What is being asked: Below are entries; copy exactly the lines from the one with "-- ===== PORT B" through the one with "let picked := ((RLIM_onesB", both included, and leave out the rest.

---- The data

-- pv_equiv track=rewrite | github.com/MelihSahinEdu/McChannelCoding | functions.py | RLIM_error_correction_single
-- ===== SOURCE A (Python) =====
-- def RLIM_error_correction_single(arr, order):
--     n = len(arr)
--     out = [0] * n
--     skip = order
--
--     for t in range(n):
--         if skip > 0:
--             out[t] = 0
--             skip -= 1
--         elif arr[t] == 1:
--             out[t] = 1
--             skip = order
--         else:
--             out[t] = 0
--     return out
-- ===== SOURCE B (Python) =====
-- def RLIM_error_correction_single(arr, order):
--     g = max(order, 0)
--     ones = [i for i, x in enumerate(arr) if x == 1]
--     picked = []
--     start = g
--     for p in ones:
--         if p >= start:
--             picked.append(p)
--             start = p + g + 1
--     sel = set(picked)
--     return [1 if i in sel else 0 for i in range(len(arr))]
-- ===== Notes on version B (the rewrite author's own statement) =====
-- stated objective: alternative
-- what changed: Replaces A's dense per-element countdown state machine with a staged algorithm: collect the indices of the 1s by a comprehension, greedily select over that sparse index list the ones at distance > order apart (starting at max(order,0)), and rebuild the dense 0/1 output by set membership over range(len(arr)).
import Mathlib
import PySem

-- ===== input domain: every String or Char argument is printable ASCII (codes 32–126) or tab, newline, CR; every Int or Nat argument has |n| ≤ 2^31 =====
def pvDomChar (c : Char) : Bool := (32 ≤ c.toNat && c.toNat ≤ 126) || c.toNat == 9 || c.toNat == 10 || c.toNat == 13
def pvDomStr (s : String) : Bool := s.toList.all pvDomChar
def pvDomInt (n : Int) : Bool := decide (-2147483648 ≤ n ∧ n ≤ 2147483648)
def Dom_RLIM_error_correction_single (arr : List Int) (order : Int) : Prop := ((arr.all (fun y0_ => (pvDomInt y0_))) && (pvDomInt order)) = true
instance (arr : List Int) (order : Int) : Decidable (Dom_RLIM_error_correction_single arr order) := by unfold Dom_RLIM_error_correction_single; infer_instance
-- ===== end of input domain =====

-- B replaces A's dense countdown state machine with a staged algorithm: extract the indices of
-- the 1s, greedily select those at distance > order over that sparse list, then rebuild the
-- dense output by set membership (objective: alternative).

-- ===== PORT A =====
-- the `for t in range(n)` loop with mutable `out` (preallocated zeros, assigned by index) and `skip`
def RLIM_loopA (arr : List Int) (order : Int) (n : Nat) (t : Nat) (out : List Int) (skip : Int) : List Int :=
  if t < n then
    if skip > 0 then RLIM_loopA arr order n (t + 1) (out.set t 0) (skip - 1)
    else if (PySem.List.pyGet? arr (t : Int)).getD 0 = 1 then
      -- arr[t]: t ∈ range(n) is always in range, so the IndexError case is unreachable
      RLIM_loopA arr order n (t + 1) (out.set t 1) order
    else RLIM_loopA arr order n (t + 1) (out.set t 0) skip
  else out
termination_by n - t

def RLIM_error_correction_single (arr : List Int) (order : Int) : List Int :=
  RLIM_loopA arr order arr.length 0 (List.replicate arr.length 0) order

-- ===== PORT B =====
-- `[i for i, x in enumerate(arr) if x == 1]`
def RLIM_onesB (arr : List Int) : List Int :=
  ((PySem.List.enumerate arr 0).filter (fun p => p.2 == 1)).map Prod.fst

-- one step of B's greedy selection loop; state = (picked, start)
def RLIM_greedyStep (g : Int) (st : List Int × Int) (p : Int) : List Int × Int :=
  if p ≥ st.2 then (st.1 ++ [p], p + g + 1) else st

def RLIM_error_correction_single_alt (arr : List Int) (order : Int) : List Int :=
  let g := max order 0
  let picked := ((RLIM_onesB arr).foldl (RLIM_greedyStep g) ([], g)).1
  let sel := PySem.Set.ofList picked
  (PySem.List.pyRange 0 (arr.length : Int) 1).map (fun i => if sel.contains i then 1 else 0)

-- ===== PRECONDITION & SPEC =====
def Spec_RLIM_error_correction_single (arr : List Int) (order : Int) (out : List Int) : Prop := out = RLIM_error_correction_single_alt arr order
instance (arr : List Int) (order : Int) (out : List Int) : Decidable (Spec_RLIM_error_correction_single arr order out) := by unfold Spec_RLIM_error_correction_single; infer_instance

-- ===== CLAIM (what is proved, stated in full; the proofs are below) =====
def Claim_equal_RLIM_error_correction_single : Prop := ∀ (arr : List Int) (order : Int), Dom_RLIM_error_correction_single arr order → Spec_RLIM_error_correction_single arr order (RLIM_error_correction_single arr order)

-- ===== LEMMAS AND PROOFS =====

-- cons-style reading of A's loop (values only; the write-back into `out` is peeled off separately)
def RLIM_gA (arr : List Int) (order : Int) (n : Nat) (t : Nat) (skip : Int) : List Int :=
  if t < n then
    if skip > 0 then 0 :: RLIM_gA arr order n (t + 1) (skip - 1)
    else if (PySem.List.pyGet? arr (t : Int)).getD 0 = 1 then 1 :: RLIM_gA arr order n (t + 1) order
    else 0 :: RLIM_gA arr order n (t + 1) skip
  else []
termination_by n - t

-- last-index reading of A over enumerate pairs
def RLIM_bRec (order : Int) (last : Int) : List (Int × Int) → List Int
  | [] => []
  | p :: rest =>
    if p.2 = 1 ∧ p.1 - last > order then 1 :: RLIM_bRec order p.1 rest
    else 0 :: RLIM_bRec order last rest

-- indices of the emitted 1s, recursion over arr with current index k and last emitted index
def RLIM_pick (order : Int) (last : Int) (k : Int) : List Int → List Int
  | [] => []
  | x :: rest =>
    if x = 1 ∧ k - last > order then k :: RLIM_pick order k (k + 1) rest
    else RLIM_pick order last (k + 1) rest

theorem RLIM_loopA_eq_gA (arr : List Int) (order : Int) (n : Nat) :
    ∀ (k t : Nat) (out : List Int) (skip : Int), n - t = k → out.length = n →
    out.drop t = List.replicate (n - t) 0 →
    RLIM_loopA arr order n t out skip = out.take t ++ RLIM_gA arr order n t skip := by
  intro k
  induction k with
  | zero =>
    intro t out skip hk hlen hdrop
    have ht : ¬ t < n := by omega
    rw [RLIM_loopA, RLIM_gA]
    simp [ht, List.take_of_length_le (show out.length ≤ t by omega)]
  | succ k ih =>
    intro t out skip hk hlen hdrop
    have ht : t < n := by omega
    have htlen : t < out.length := by omega
    have hgl : ∀ (v : Int), (out.set t v).take (t + 1) = out.take t ++ [v] := by
      intro v
      rw [List.take_add_one, List.take_set, List.set_eq_of_length_le (by simp)]
      simp [htlen]
    have hdrop' : ∀ (v : Int), (out.set t v).drop (t + 1) = List.replicate (n - (t + 1)) 0 := by
      intro v
      have h1 : (out.set t v).drop (t + 1) = out.drop (t + 1) := by
        rw [List.drop_set]; simp
      have h2 : out.drop (t + 1) = (out.drop t).drop 1 := by
        rw [List.drop_drop]
      rw [h1, h2, hdrop]
      cases h3 : n - t with
      | zero => omega
      | succ m =>
        have hm : n - (t + 1) = m := by omega
        simp [hm]
    have hfin : ∀ (v : Int) (skip' : Int),
        RLIM_loopA arr order n (t + 1) (out.set t v) skip' = out.take t ++ v :: RLIM_gA arr order n (t + 1) skip' := by
      intro v skip'
      rw [ih (t + 1) (out.set t v) skip' (by omega) (by simpa) (hdrop' v), hgl v]
      simp
    rw [RLIM_loopA, RLIM_gA]
    by_cases hs : skip > 0
    · simp only [ht, if_true, hs, if_true]; exact hfin 0 (skip - 1)
    · by_cases he : (PySem.List.pyGet? arr (t : Int)).getD 0 = 1
      · simp only [ht, if_true, hs, if_false, he, if_true]; exact hfin 1 order
      · simp only [ht, if_true, hs, if_false, he, if_false]; exact hfin 0 skip

-- A's `skip` at the start of step t, in terms of the index of the last emitted 1
def RLIM_sk (order : Int) (t : Nat) (last : Int) : Int :=
  if order > 0 then max (order - ((t : Int) - last - 1)) 0 else order

theorem RLIM_gA_eq_bRec (arr : List Int) (order : Int) :
    ∀ (k t : Nat) (last skip : Int), arr.length - t = k → last < (t : Int) →
    skip = RLIM_sk order t last →
    RLIM_gA arr order arr.length t skip =
      RLIM_bRec order last ((PySem.List.enumerate arr 0).drop t) := by
  intro k
  induction k with
  | zero =>
    intro t last skip hk hlast hskip
    have ht : ¬ t < arr.length := by omega
    have hnil : (PySem.List.enumerate arr 0).drop t = [] :=
      List.drop_of_length_le (by simp [PySem.List.length_enumerate]; omega)
    rw [RLIM_gA, hnil]
    simp [ht, RLIM_bRec]
  | succ k ih =>
    intro t last skip hk hlast hskip
    have ht : t < arr.length := by omega
    have hte : t < (PySem.List.enumerate arr 0).length := by
      simpa [PySem.List.length_enumerate] using ht
    have hdrop : (PySem.List.enumerate arr 0).drop t
        = ((t : Int), arr[t]) :: (PySem.List.enumerate arr 0).drop (t + 1) := by
      rw [List.drop_eq_getElem_cons hte]
      congr 1
      rw [PySem.List.getElem_enumerate]
      simp
    have hget : (PySem.List.pyGet? arr (t : Int)).getD 0 = arr[t] := by
      rw [PySem.List.pyGet?_natCast]
      simp [List.getElem?_eq_getElem ht]
    have hsk : skip = if order > 0 then max (order - ((t : Int) - last - 1)) 0 else order := by
      rw [hskip, RLIM_sk]
    rw [hdrop, RLIM_gA, RLIM_bRec]
    by_cases horder : order > 0
    · by_cases hgap : (t : Int) - last > order
      · have hns : ¬ (skip > 0) := by rw [hsk]; simp only [horder, if_true]; omega
        by_cases hx : arr[t] = 1
        · have hc : arr[t] = 1 ∧ (t : Int) - last > order := ⟨hx, hgap⟩
          simp only [ht, if_true, hns, if_false, hget, hx, if_true, hc, if_true]
          rw [ih (t + 1) ((t : Int)) order (by omega) (by push_cast; omega)
            (by rw [RLIM_sk]; simp only [horder, if_true]; push_cast; omega)]
          simp
        · simp only [ht, if_true, hns, if_false, hget, hx, if_false]
          rw [ih (t + 1) last skip (by omega) (by push_cast; omega)
            (by rw [hsk, RLIM_sk]; simp only [horder, if_true]; push_cast; omega)]
          simp
      · have hpos : skip > 0 := by rw [hsk]; simp only [horder, if_true]; omega
        have hc : ¬ (arr[t] = 1 ∧ (t : Int) - last > order) := by tauto
        simp only [ht, if_true, hpos, if_true, hc, if_false]
        rw [ih (t + 1) last (skip - 1) (by omega) (by push_cast; omega)
          (by rw [hsk, RLIM_sk]; simp only [horder, if_true]; push_cast; omega)]
    · have hns : ¬ (skip > 0) := by rw [hsk]; split <;> omega
      have hgap : (t : Int) - last > order := by omega
      by_cases hx : arr[t] = 1
      · have hc : arr[t] = 1 ∧ (t : Int) - last > order := ⟨hx, hgap⟩
        simp only [ht, if_true, hns, if_false, hget, hx, if_true, hc, if_true]
        rw [ih (t + 1) ((t : Int)) order (by omega) (by push_cast; omega)
          (by rw [RLIM_sk]; simp only [horder, if_false])]
        simp
      · simp only [ht, if_true, hns, if_false, hget, hx, if_false]
        rw [ih (t + 1) last skip (by omega) (by push_cast; omega)
          (by rw [hsk, RLIM_sk]; simp only [horder, if_false])]
        simp

-- every index picked at or after position k is ≥ k
theorem RLIM_pick_ge (order : Int) : ∀ (arr : List Int) (last k : Int) (i : Int),
    i ∈ RLIM_pick order last k arr → k ≤ i := by
  intro arr
  induction arr with
  | nil => intro last k i h; simp [RLIM_pick] at h
  | cons x rest ih =>
    intro last k i h
    rw [RLIM_pick] at h
    split at h
    · rcases List.mem_cons.mp h with h1 | h1
      · omega
      · have := ih k (k + 1) i h1; omega
    · have := ih last (k + 1) i h; omega

-- B's greedy fold over the filtered 1-indices computes RLIM_pick
theorem RLIM_greedy_eq_pick (order : Int) :
    ∀ (arr : List Int) (k last : Int) (acc : List Int), last < k →
    ((((PySem.List.enumerate arr k).filter (fun p => p.2 == 1)).map Prod.fst).foldl
        (RLIM_greedyStep (max order 0)) (acc, last + max order 0 + 1)).1
      = acc ++ RLIM_pick order last k arr := by
  intro arr
  induction arr with
  | nil => intro k last acc h; simp [PySem.List.enumerate_nil, RLIM_pick]
  | cons x rest ih =>
    intro k last acc h
    rw [PySem.List.enumerate_cons, RLIM_pick]
    by_cases hx : x = 1
    · have hcond : (k ≥ last + max order 0 + 1) ↔ (k - last > order) := by omega
      by_cases hgap : k - last > order
      · have : k ≥ last + max order 0 + 1 := hcond.mpr hgap
        simp only [List.filter_cons, hx, beq_self_eq_true, if_true, List.map_cons,
          List.foldl_cons, RLIM_greedyStep, this, hgap, and_true]
        rw [show k + (max order 0) + 1 = k + max order 0 + 1 from rfl]
        rw [ih (k + 1) k (acc ++ [k]) (by omega)]
        · simp
      · have hnc : ¬ (k ≥ last + max order 0 + 1) := fun hh => hgap (hcond.mp hh)
        simp only [List.filter_cons, hx, beq_self_eq_true, if_true, List.map_cons,
          List.foldl_cons, RLIM_greedyStep, hnc, ite_false, hgap, and_false]
        rw [ih (k + 1) last acc (by omega)]
    · have hb : (x == (1 : Int)) = false := by simp [hx]
      simp only [List.filter_cons, hb, hx, false_and, if_false]
      exact ih (k + 1) last acc (by omega)

-- A's emissions as a membership map over the index range
theorem RLIM_bRec_eq_map (order : Int) :
    ∀ (arr : List Int) (k last : Int), last < k →
    RLIM_bRec order last (PySem.List.enumerate arr k)
      = (PySem.List.pyRange k (k + (arr.length : Int)) 1).map
          (fun i => if i ∈ RLIM_pick order last k arr then (1 : Int) else 0) := by
  intro arr
  induction arr with
  | nil =>
    intro k last h
    simp only [List.length_nil, Int.natCast_zero, add_zero, PySem.List.enumerate_nil, RLIM_bRec]
    rw [PySem.List.pyRange_one_eq_nil (le_refl k)]
    simp
  | cons x rest ih =>
    intro k last h
    have hlen : k < k + ((x :: rest).length : Int) := by simp only [List.length_cons]; push_cast; omega
    rw [PySem.List.enumerate_cons, PySem.List.pyRange_one_cons hlen, RLIM_bRec, RLIM_pick]
    have hrange : k + ((x :: rest).length : Int) = (k + 1) + (rest.length : Int) := by
      simp only [List.length_cons]; push_cast; omega
    by_cases hc : x = 1 ∧ k - last > order
    · rw [if_pos hc, if_pos hc, List.map_cons]
      have hhead : (if k ∈ k :: RLIM_pick order k (k + 1) rest then (1 : Int) else 0) = 1 := by
        simp
      rw [hhead, hrange, ih (k + 1) k (by omega)]
      congr 1
      apply List.map_congr_left
      intro i hi
      have hik : k + 1 ≤ i := (PySem.List.mem_pyRange_one.mp hi).1
      have : i ≠ k := by omega
      simp [List.mem_cons, this]
    · rw [if_neg hc, if_neg hc, List.map_cons]
      have hhead : (if k ∈ RLIM_pick order last (k + 1) rest then (1 : Int) else 0) = 0 := by
        have : k ∉ RLIM_pick order last (k + 1) rest := fun hm => by
          have := RLIM_pick_ge order rest last (k + 1) k hm; omega
        simp [this]
      rw [hhead, hrange, ih (k + 1) last (by omega)]

-- ===== VERDICT (by name: the statement is the Claim_ definition above) =====
theorem RLIM_error_correction_single_spec : Claim_equal_RLIM_error_correction_single := by
  intro arr order _
  unfold Spec_RLIM_error_correction_single RLIM_error_correction_single
    RLIM_error_correction_single_alt RLIM_onesB
  rw [RLIM_loopA_eq_gA arr order arr.length (arr.length - 0) 0 _ order rfl (by simp) (by simp)]
  rw [RLIM_gA_eq_bRec arr order (arr.length - 0) 0 (-1) order rfl (by norm_num)
    (by rw [RLIM_sk]; split <;> omega)]
  simp only [List.drop_zero, List.take_zero, List.nil_append]
  rw [RLIM_bRec_eq_map order arr 0 (-1) (by norm_num)]
  have hg : (-1 : Int) + max order 0 + 1 = max order 0 := by omega
  rw [show (([],
        max order 0) : List Int × Int) = (([] : List Int), (-1 : Int) + max order 0 + 1) by rw [hg]]
  rw [RLIM_greedy_eq_pick order arr 0 (-1) [] (by norm_num)]
  simp only [List.nil_append, zero_add]
  apply List.map_congr_left
  intro i _
  by_cases hm : i ∈ RLIM_pick order (-1) 0 arr
  · simp [PySem.Set.mem_ofList, hm]
  · simp [PySem.Set.mem_ofList, hm]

--------

Response to the exercise:
-- ===== PORT B =====
-- `[i for i, x in enumerate(arr) if x == 1]`
def RLIM_onesB (arr : List Int) : List Int :=
  ((PySem.List.enumerate arr 0).filter (fun p => p.2 == 1)).map Prod.fst

-- one step of B's greedy selection loop; state = (picked, start)
def RLIM_greedyStep (g : Int) (st : List Int × Int) (p : Int) : List Int × Int :=
  if p ≥ st.2 then (st.1 ++ [p], p + g + 1) else st

def RLIM_error_correction_single_alt (arr : List Int) (order : Int) : List Int :=
  let g := max order 0
  let picked := ((RLIM_onesB arr).foldl (RLIM_greedyStep g) ([], g)).1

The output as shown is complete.